Page MenuHomePhabricator

Update query for finding categories on Commons with Wikidata links but no Wikidata Infobox
Closed, ResolvedPublic

Description

Until 10 September, Pi bot was happily running this query on toolforge to find cases of categories on Commons that are connected to Wikidata, but don't yet use Wikidata Infobox:

SELECT DISTINCT pp.pp_value, p1.page_title, tl.tl_namespace, tl.tl_title
 FROM categorylinks AS c1
 JOIN page AS p1 ON c1.cl_from=p1.page_id AND p1.page_namespace=14 AND p1.page_is_redirect=0
 JOIN page_props AS pp ON pp.pp_page = p1.page_id AND pp.pp_propname = 'wikibase_item'
 LEFT JOIN templatelinks AS tl ON tl.tl_from = p1.page_id AND tl.tl_from_namespace = 14 AND tl.tl_namespace = 10 AND tl.tl_title = 'Wikidata_Infobox' 
 WHERE tl.tl_title IS NULL

However, this no longer works due to the database changes with 1.39 that removed several columns from the database. Can someone suggest a replacement please?

Event Timeline

This should be equivalent, I think:

SELECT DISTINCT pp.pp_value, p1.page_title
 FROM categorylinks AS c1
 JOIN page AS p1 ON c1.cl_from=p1.page_id AND p1.page_namespace=14 AND p1.page_is_redirect=0
 JOIN page_props AS pp ON pp.pp_page = p1.page_id AND pp.pp_propname = 'wikibase_item'
 LEFT JOIN templatelinks AS tl ON tl.tl_from = p1.page_id AND tl.tl_from_namespace = 14 AND tl_target_id = (SELECT lt_id FROM linktarget WHERE lt_namespace = 10 AND lt_title = 'Wikidata_Infobox')
 WHERE tl.tl_target_id IS NULL

(I removed the templatelinks columns from the SELECT, because they would’ve been NULL anyways, right?)

taavi claimed this task.
taavi subscribed.

The change is explained in this thread: https://lists.wikimedia.org/hyperkitty/list/cloud@lists.wikimedia.org/thread/U2U6TXIBABU3KDCVUOITIGI5OJ4COBSW/. tl;dr is that tl_title and tl_namespace no longer exist, instead there's a tl_target_id field which can be used to join on the linktarget table for the same data.

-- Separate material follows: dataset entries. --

-- pv_equiv track=rewrite | github.com/Tahlor/genome_assembler | GenomeAssemblerTA/k_mer.py | kmers_list
-- ===== SOURCE A (Python) =====
-- def kmers_list(dna, k, alphabetic = True):
--     """
--     Return a list of all kmers in alphabetic order with repeats
--     """
--     l = []
--     for i in range(0, len(dna) - k + 1):
--         mer = dna[i:i + k]
--         l.append(mer)
--     if alphabetic:
--         l.sort()
--     return l
-- ===== SOURCE B (Python) =====
-- def kmers_list(dna, k, alphabetic=True):
--     """All k-mers of dna; ordered by LSD counting sort (ASCII buckets, least-significant
--     position first) instead of a comparison sort."""
--     mers = [dna[i:i + k] for i in range(len(dna) - k + 1)]
--     if alphabetic:
--         pos = max(map(len, mers), default=0) - 1
--         while pos >= 0:
--             buckets = [[] for _ in range(129)]
--             for m in mers:
--                 buckets[(ord(m[pos]) if pos < len(m) else -1) + 1].append(m)
--             mers = [m for b in buckets for m in b]
--             pos -= 1
--     return mers
-- ===== Notes on version B (the rewrite author's own statement) =====
-- stated objective: alternative
-- what changed: A sorts the k-mer list with the built-in comparison sort (O(n k log n) comparisons); B orders it by an LSD radix sort: one stable counting pass over 129 ASCII buckets per character position, least-significant first.
import Mathlib
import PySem

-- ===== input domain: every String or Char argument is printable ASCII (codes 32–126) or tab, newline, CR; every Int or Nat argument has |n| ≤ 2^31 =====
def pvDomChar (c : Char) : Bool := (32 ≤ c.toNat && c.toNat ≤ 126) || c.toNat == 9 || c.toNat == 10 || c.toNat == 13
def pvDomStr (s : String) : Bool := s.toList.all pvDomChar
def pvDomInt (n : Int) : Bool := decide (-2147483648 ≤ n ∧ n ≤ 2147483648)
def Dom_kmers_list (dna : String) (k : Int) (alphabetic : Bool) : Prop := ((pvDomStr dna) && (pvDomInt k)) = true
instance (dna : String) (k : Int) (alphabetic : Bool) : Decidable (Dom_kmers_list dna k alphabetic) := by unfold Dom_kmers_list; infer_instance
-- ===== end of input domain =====

-- B replaces A's comparison sort of the k-mers by an LSD counting sort over ASCII buckets
-- (a stable bucket pass per character position, least-significant first); objective: alternative
-- (a timing run did not measure B faster — CPython's built-in sort runs in C).

-- ===== PORT A =====
-- l = []; for i in range(0, len(dna)-k+1): l.append(dna[i:i+k]); if alphabetic: l.sort()
def kmers_list (dna : String) (k : Int) (alphabetic : Bool) : List String :=
  let l := (PySem.List.pyRange 0 ((dna.length : Int) - k + 1)).foldl
    (fun acc i => acc ++ [PySem.Str.slice dna (some i) (some (i + k))]) []
  if alphabetic then PySem.List.sorted l (fun x => x) else l

-- ===== PORT B =====
-- bucket index of m at position pos: "(ord(m[pos]) if pos < len(m) else -1) + 1"
def pvIdx (pos : Nat) (m : String) : Nat :=
  if h : pos < m.toList.length then (m.toList[pos]).toNat + 1 else 0

-- one counting pass: "buckets = [[] for _ in range(129)]; for m in mers: buckets[...].append(m);
-- mers = [m for b in buckets for m in b]"
def pvPass (pos : Nat) (mers : List String) : List String :=
  (mers.foldl (fun bs m => bs.modify (pvIdx pos m) (fun b => b ++ [m]))
    (List.replicate 129 [])).flatten

-- "pos = L - 1; while pos >= 0: mers = pass(mers, pos); pos -= 1"  (p passes, positions p-1 … 0)
def pvRadix : Nat → List String → List String
  | 0, mers => mers
  | p + 1, mers => pvRadix p (pvPass p mers)

def kmers_list_alt (dna : String) (k : Int) (alphabetic : Bool) : List String :=
  let mers := (PySem.List.pyRange 0 ((dna.length : Int) - k + 1)).map
    (fun i => PySem.Str.slice dna (some i) (some (i + k)))
  if alphabetic then
    -- "max(map(len, mers), default=0)": all lengths are ≥ 0, so a fold of max from 0 is exact
    pvRadix (mers.foldl (fun a m => max a m.toList.length) 0) mers
  else mers

-- ===== PRECONDITION & SPEC =====
def Spec_kmers_list (dna : String) (k : Int) (alphabetic : Bool) (out : List String) : Prop := out = kmers_list_alt dna k alphabetic
instance (dna : String) (k : Int) (alphabetic : Bool) (out : List String) : Decidable (Spec_kmers_list dna k alphabetic out) := by unfold Spec_kmers_list; infer_instance

-- ===== CLAIM (what is proved, stated in full; the proofs are below) =====
def Claim_equal_kmers_list : Prop := ∀ (dna : String) (k : Int) (alphabetic : Bool), Dom_kmers_list dna k alphabetic → Spec_kmers_list dna k alphabetic (kmers_list dna k alphabetic)

-- ===== LEMMAS AND PROOFS =====

-- the suffix order maintained by the LSD passes
def pvSuf (p : Nat) (a b : String) : Prop := a.toList.drop p ≤ b.toList.drop p

-- generic: a foldl that appends each element through f equals map f
theorem pv_foldl_append_eq_map {α β : Type} (f : α → β) (l : List α) (acc : List β) :
    l.foldl (fun acc i => acc ++ [f i]) acc = acc ++ l.map f := by
  induction l generalizing acc with
  | nil => simp
  | cons x t ih => simp [List.foldl_cons, ih, List.append_assoc]

theorem pv_length_bucketFold (pos : Nat) (mers : List String) (bs : List (List String)) :
    (mers.foldl (fun bs m => bs.modify (pvIdx pos m) (fun b => b ++ [m])) bs).length
      = bs.length := by
  induction mers generalizing bs with
  | nil => rfl
  | cons m t ih => simp [List.foldl_cons, ih, List.length_modify]

theorem pv_getElem_bucketFold (pos : Nat) (mers : List String) (bs : List (List String))
    (j : Nat) (hj : j < bs.length) (hkey : ∀ m ∈ mers, pvIdx pos m < bs.length) :
    (mers.foldl (fun bs m => bs.modify (pvIdx pos m) (fun b => b ++ [m])) bs)[j]'
        (by rw [pv_length_bucketFold]; exact hj)
      = bs[j] ++ mers.filter (fun m => pvIdx pos m == j) := by
  induction mers generalizing bs with
  | nil => simp
  | cons m t ih =>
    have hlen : (bs.modify (pvIdx pos m) (fun b => b ++ [m])).length = bs.length :=
      List.length_modify ..
    have := ih (bs.modify (pvIdx pos m) (fun b => b ++ [m])) (hlen ▸ hj)
      (fun x hx => by rw [hlen]; exact hkey x (List.mem_cons_of_mem _ hx))
    simp only [List.foldl_cons] at *
    rw [this]
    by_cases hc : pvIdx pos m = j
    · simp [hc]
    · simp [hc]

-- the bucket fold, flattened, is the concatenation of the per-bucket filters
theorem pvPass_eq (pos : Nat) (mers : List String)
    (hkey : ∀ m ∈ mers, pvIdx pos m < 129) :
    pvPass pos mers
      = (List.range 129).flatMap (fun j => mers.filter (fun m => pvIdx pos m == j)) := by
  unfold pvPass
  have hlen : (mers.foldl (fun bs m => bs.modify (pvIdx pos m) (fun b => b ++ [m]))
      (List.replicate 129 ([] : List String))).length = 129 := by
    rw [pv_length_bucketFold]; simp
  have hB : (mers.foldl (fun bs m => bs.modify (pvIdx pos m) (fun b => b ++ [m]))
      (List.replicate 129 ([] : List String)))
      = (List.range 129).map (fun j => mers.filter (fun m => pvIdx pos m == j)) := by
    apply List.ext_getElem
    · rw [hlen]; simp
    · intro i h1 h2
      have hi : i < 129 := hlen ▸ h1
      have := pv_getElem_bucketFold pos mers (List.replicate 129 ([] : List String)) i
        (by simpa using hi) (fun m hm => by simpa using hkey m hm)
      simp only [List.getElem_replicate, List.nil_append] at this
      rw [List.getElem_map, List.getElem_range]
      exact this
  rw [hB, List.flatMap_def]

-- flatMap congruence on members
theorem pv_flatMap_congr {α β : Type} (l : List α) (f g : α → List β)
    (h : ∀ x ∈ l, f x = g x) : l.flatMap f = l.flatMap g := by
  induction l with
  | nil => rfl
  | cons x t ih =>
    simp only [List.flatMap_cons]
    rw [h x (List.mem_cons_self), ih (fun y hy => h y (List.mem_cons_of_mem _ hy))]

-- the concatenation of the per-key filters over a duplicate-free key list is a permutation
theorem pv_perm_flatMap_filter {α : Type} (key : α → Nat) (l : List Nat) (hn : l.Nodup)
    (xs : List α) (h : ∀ x ∈ xs, key x ∈ l) :
    (l.flatMap (fun j => xs.filter (fun x => key x == j))).Perm xs := by
  induction l generalizing xs with
  | nil =>
    have : xs = [] := List.eq_nil_iff_forall_not_mem.mpr (fun x hx => by simpa using h x hx)
    simp [this]
  | cons c t ih =>
    have hc : c ∉ t := (List.nodup_cons.mp hn).1
    have hnt : t.Nodup := (List.nodup_cons.mp hn).2
    simp only [List.flatMap_cons]
    have hrw : t.flatMap (fun j => xs.filter (fun x => key x == j))
        = t.flatMap (fun j => (xs.filter (fun x => !(key x == c))).filter
            (fun x => key x == j)) := by
      apply pv_flatMap_congr
      intro j hj
      rw [List.filter_filter]
      apply List.filter_congr
      intro x _
      by_cases hkx : key x = j
      · have hne : ¬ (j = c) := fun hjc => hc (hjc ▸ hj)
        simp [hkx, hne]
      · simp [hkx]
    rw [hrw]
    have hperm := ih hnt (xs.filter (fun x => !(key x == c)))
      (fun x hx => by
        have hx' := List.of_mem_filter hx
        have hmem := h x (List.mem_of_mem_filter hx)
        simp only [Bool.not_eq_eq_eq_not, Bool.not_true, beq_eq_false_iff_ne] at hx'
        rcases List.mem_cons.mp hmem with h1 | h1
        · exact absurd h1 hx'
        · exact h1)
    exact (List.Perm.append_left _ hperm).trans (List.filter_append_perm _ xs)

-- character facts used to compare suffixes through the bucket index
theorem pv_char_eq_of_toNat_eq {a b : Char} (h : a.toNat = b.toNat) : a = b := by
  apply Char.ext
  exact UInt32.toBitVec_inj.mp (BitVec.toNat_inj.mp h)

theorem pv_cons_le_cons {a : Char} {t1 t2 : List Char} (h : t1 ≤ t2) :
    (a :: t1) ≤ (a :: t2) := by
  rcases lt_or_eq_of_le h with hlt | heq
  · exact le_of_lt (List.Lex.cons hlt)
  · rw [heq]

theorem pv_nil_le (l : List Char) : ([] : List Char) ≤ l := by
  cases l with
  | nil => exact le_refl _
  | cons a t => exact le_of_lt List.Lex.nil

theorem pv_suf_of_idx_eq {pos : Nat} {a b : String}
    (hidx : pvIdx pos a = pvIdx pos b) (hsuf : pvSuf (pos + 1) a b) : pvSuf pos a b := by
  unfold pvSuf at *
  unfold pvIdx at hidx
  by_cases ha : pos < a.toList.length <;> by_cases hb : pos < b.toList.length
  · simp only [ha, hb, dif_pos] at hidx
    have hchar : a.toList[pos] = b.toList[pos] :=
      pv_char_eq_of_toNat_eq (by omega)
    rw [List.drop_eq_getElem_cons ha, List.drop_eq_getElem_cons hb, ← hchar]
    exact pv_cons_le_cons hsuf
  · rw [dif_pos ha, dif_neg hb] at hidx
    exact absurd hidx (Nat.succ_ne_zero _)
  · rw [dif_neg ha, dif_pos hb] at hidx
    exact absurd hidx.symm (Nat.succ_ne_zero _)
  · rw [List.drop_eq_nil_of_le (by omega), List.drop_eq_nil_of_le (by omega)]

theorem pv_suf_of_idx_lt {pos : Nat} {a b : String}
    (hidx : pvIdx pos a < pvIdx pos b) : pvSuf pos a b := by
  unfold pvSuf
  unfold pvIdx at hidx
  by_cases hb : pos < b.toList.length
  · by_cases ha : pos < a.toList.length
    · simp only [ha, hb, dif_pos] at hidx
      have hchar : a.toList[pos] < b.toList[pos] := by
        have h3 : a.toList[pos].toNat < b.toList[pos].toNat := by omega
        exact Char.lt_def.mpr h3
      rw [List.drop_eq_getElem_cons ha, List.drop_eq_getElem_cons hb]
      exact le_of_lt (List.Lex.rel hchar)
    · rw [List.drop_eq_nil_of_le (by omega)]
      exact pv_nil_le _
  · rw [dif_neg hb] at hidx
    exact absurd hidx (Nat.not_lt_zero _)

-- one pass: a permutation that upgrades suffix-sortedness by one position
theorem pvPass_perm (pos : Nat) (mers : List String)
    (hkey : ∀ m ∈ mers, pvIdx pos m < 129) : (pvPass pos mers).Perm mers := by
  rw [pvPass_eq pos mers hkey]
  exact pv_perm_flatMap_filter (pvIdx pos) (List.range 129) (List.nodup_range)
    mers (fun m hm => List.mem_range.mpr (hkey m hm))

theorem pvPass_pairwise (pos : Nat) (mers : List String)
    (hkey : ∀ m ∈ mers, pvIdx pos m < 129)
    (hp : List.Pairwise (pvSuf (pos + 1)) mers) :
    List.Pairwise (pvSuf pos) (pvPass pos mers) := by
  rw [pvPass_eq pos mers hkey]
  rw [List.pairwise_flatMap]
  constructor
  · intro j _
    have hf : List.Pairwise (pvSuf (pos + 1)) (mers.filter (fun m => pvIdx pos m == j)) :=
      hp.filter _
    refine hf.imp_of_mem ?_
    intro a b ha hb hab
    have hja : pvIdx pos a = j := by simpa using (List.of_mem_filter ha)
    have hjb : pvIdx pos b = j := by simpa using (List.of_mem_filter hb)
    exact pv_suf_of_idx_eq (hja.trans hjb.symm) hab
  · refine List.pairwise_lt_range.imp_of_mem ?_
    intro j1 j2 _ _ hlt x hx y hy
    have hjx : pvIdx pos x = j1 := by simpa using (List.of_mem_filter hx)
    have hjy : pvIdx pos y = j2 := by simpa using (List.of_mem_filter hy)
    exact pv_suf_of_idx_lt (by omega)

-- the radix loop: a permutation, sorted from position 0 at the end
theorem pvRadix_spec (p : Nat) (mers : List String)
    (hchar : ∀ m ∈ mers, ∀ c ∈ m.toList, c.toNat < 128)
    (hp : List.Pairwise (pvSuf p) mers) :
    (pvRadix p mers).Perm mers ∧ List.Pairwise (pvSuf 0) (pvRadix p mers) := by
  induction p generalizing mers with
  | zero => exact ⟨List.Perm.refl _, hp⟩
  | succ q ih =>
    have hkey : ∀ m ∈ mers, pvIdx q m < 129 := by
      intro m hm
      unfold pvIdx
      by_cases h : q < m.toList.length
      · simp only [h, dif_pos]
        have := hchar m hm (m.toList[q]) (List.getElem_mem h)
        omega
      · rw [dif_neg h]
        omega
    have hperm := pvPass_perm q mers hkey
    have hpw := pvPass_pairwise q mers hkey hp
    have hchar' : ∀ m ∈ pvPass q mers, ∀ c ∈ m.toList, c.toNat < 128 :=
      fun m hm => hchar m (hperm.mem_iff.mp hm)
    obtain ⟨hperm2, hpw2⟩ := ih (pvPass q mers) hchar' hpw
    exact ⟨hperm2.trans hperm, hpw2⟩

theorem pv_foldl_max_ge_init (l : List String) (a : Nat) :
    a ≤ l.foldl (fun a m => max a m.toList.length) a := by
  induction l generalizing a with
  | nil => simp
  | cons y s ihs => exact le_trans (le_max_left _ _) (ihs _)

theorem pv_le_foldl_max (l : List String) (a : Nat) {m : String} (hm : m ∈ l) :
    m.toList.length ≤ l.foldl (fun a m => max a m.toList.length) a := by
  induction l generalizing a with
  | nil => cases hm
  | cons x t ih =>
    rcases List.mem_cons.mp hm with h | h
    · subst h
      exact le_trans (le_max_right a _) (pv_foldl_max_ge_init t _)
    · exact ih _ h

-- ===== VERDICT (by name: the statement is the Claim_ definition above) =====
theorem kmers_list_spec : Claim_equal_kmers_list := by
  intro dna k alphabetic hdom
  unfold Spec_kmers_list kmers_list kmers_list_alt
  rw [pv_foldl_append_eq_map, List.nil_append]
  set mers := (PySem.List.pyRange 0 ((dna.length : Int) - k + 1)).map
    (fun i => PySem.Str.slice dna (some i) (some (i + k))) with hmers
  cases alphabetic with
  | false => simp
  | true =>
    have hchar : ∀ m ∈ mers, ∀ c ∈ m.toList, c.toNat < 128 := by
      intro m hm c hc
      obtain ⟨i, _, rfl⟩ := List.mem_map.mp hm
      rw [PySem.Str.toList_slice, PySem.Chars.slice_eq_listSlice] at hc
      have hcd : c ∈ dna.toList := PySem.List.mem_of_mem_slice _ _ _ hc
      have hdc : pvDomChar c = true := by
        have hps : pvDomStr dna = true := by
          unfold Dom_kmers_list at hdom
          simp only [Bool.and_eq_true] at hdom
          exact hdom.1
        exact List.all_eq_true.mp hps c hcd
      unfold pvDomChar at hdc
      simp only [Bool.or_eq_true, Bool.and_eq_true, decide_eq_true_eq, beq_iff_eq] at hdc
      omega
    set L := mers.foldl (fun a m => max a m.toList.length) 0 with hL
    have hinit : List.Pairwise (pvSuf L) mers := by
      apply List.pairwise_of_forall_mem_list
      intro a ha b hb
      unfold pvSuf
      rw [List.drop_eq_nil_of_le (pv_le_foldl_max mers 0 ha),
        List.drop_eq_nil_of_le (pv_le_foldl_max mers 0 hb)]
    obtain ⟨hperm, hpw⟩ := pvRadix_spec L mers hchar hinit
    apply PySem.List.sorted_id_eq_of_perm_of_pairwise _ _ hperm
    refine hpw.imp ?_
    intro a b hab
    unfold pvSuf at hab
    simp only [List.drop_zero] at hab
    exact String.le_iff_toList_le.mpr hab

In the future, please use the mailing lists or IRC channels for these kinds of questions, as Phabricator is a task tracker and not a general support forum - thanks!

Or if you don't want to use templatelinks, you can also switch to categorylinks:

SELECT DISTINCT pp.pp_value, p1.page_title
FROM categorylinks AS c1
JOIN page AS p1 ON c1.cl_from=p1.page_id AND p1.page_namespace=14 AND p1.page_is_redirect=0
JOIN page_props AS pp ON pp.pp_page = p1.page_id AND pp.pp_propname = 'wikibase_item'
LEFT JOIN categorylinks AS cl ON cl.cl_from = p1.page_id AND cl.cl_type='subcat' 
AND (cl.cl_to='Uses_of_Wikidata_Infobox' or cl.cl_to='Uses_of_Wikidata_Infobox_with_no_item' or cl.cl_to='Category_redirects' or cl.cl_to='Disambiguation_categories')
WHERE cl.cl_to IS NULL
LIMIT 10;

This also gives you the option to already filter out types of categories you don't want to work on anyway.

I don't agree with Taavi. Mike's tool broke, so he filed a task in Phabricator to track that and get it fixed. His is tool is still broken so setting the task to resolved is a bit strange.

Thanks for the replies! I've gone with Lucas's solution, since that's probably more stable than the categories, but that's also an interesting approach to take! The query ran successfully, and Pi bot's adding infoboxes again now.

I don't agree with Taavi. Mike's tool broke, so he filed a task in Phabricator to track that and get it fixed. His is tool is still broken so setting the task to resolved is a bit strange.

As far as I can tell, Pi bot issues are not tracked in Phabricator in general, or at least I didn't find a relevant project for it. I closed it because I don't want a lingering open task on the infrastructure project that is not actually a problem with the infrastructure.